*** STUDY MATERIAL Section Begins ***

-- pv_equiv track=rewrite | github.com/RedLexa/IST | Projeto final.py | corrigir_palavra
-- ===== SOURCE A (Python) =====
-- def corrigir_palavra(new):
--     """
--       corrigir_palavra: cad.caracteres -> cad. caracteres
--     Esta funcao corrige as palvras eliminando os surtos
--     :param new: Entrada com surtos
--     :return: Saida sem surtos
--     MBL
--     """
--     new = list(new)
--     count = 1
--     while count != 0:
--         count = 0
--         for i in range(len(new)):
--             if i < len(new) - 1 and abs(ord(new[i])-ord((new[i + 1]))) == 32 : #32 e a distancia entre uma letra maiscula
--                 del new[i:i+2]                                                 #e minuscula em ASCII
--                 count += 1
--         cad_caracteres_final = "".join(new)
--     return (cad_caracteres_final)
-- ===== SOURCE B (Python) =====
-- def corrigir_palavra(new):
--     stack = []
--     for c in new:
--         if stack and abs(ord(stack[-1]) - ord(c)) == 32:
--             stack.pop()
--         else:
--             stack.append(c)
--     return "".join(stack)
-- ===== Notes on version B (the rewrite author's own statement) =====
-- stated objective: alternative
-- what changed: A's repeated in-place sweeps (stale-range for loop with del new[i:i+2], re-run until a sweep deletes nothing) are replaced by a single left-to-right stack pass that pops when the incoming char and the stack top are 32 apart; Pre_ excludes strings in which some character occurs together with both of its ASCII-distance-32 neighbours, because there the removal order is ambiguous (the rewriting is non-confluent) and A's result is an accident of its stale-index sweep.
-- outside the precondition, e.g. on corrigir_palavra(' @ @`'): A returns ' ', B returns '`'; on corrigir_palavra('!Aa!'): A returns 'a!', B returns 'a!'
import Mathlib
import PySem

*** STUDY MATERIAL Section Ends ***

■ **PROBLEM**
Extract from the data every line where "join" shows up.

■ **SOLUTION TO THE PROBLEM**
--         cad_caracteres_final = "".join(new)
--     return "".join(stack)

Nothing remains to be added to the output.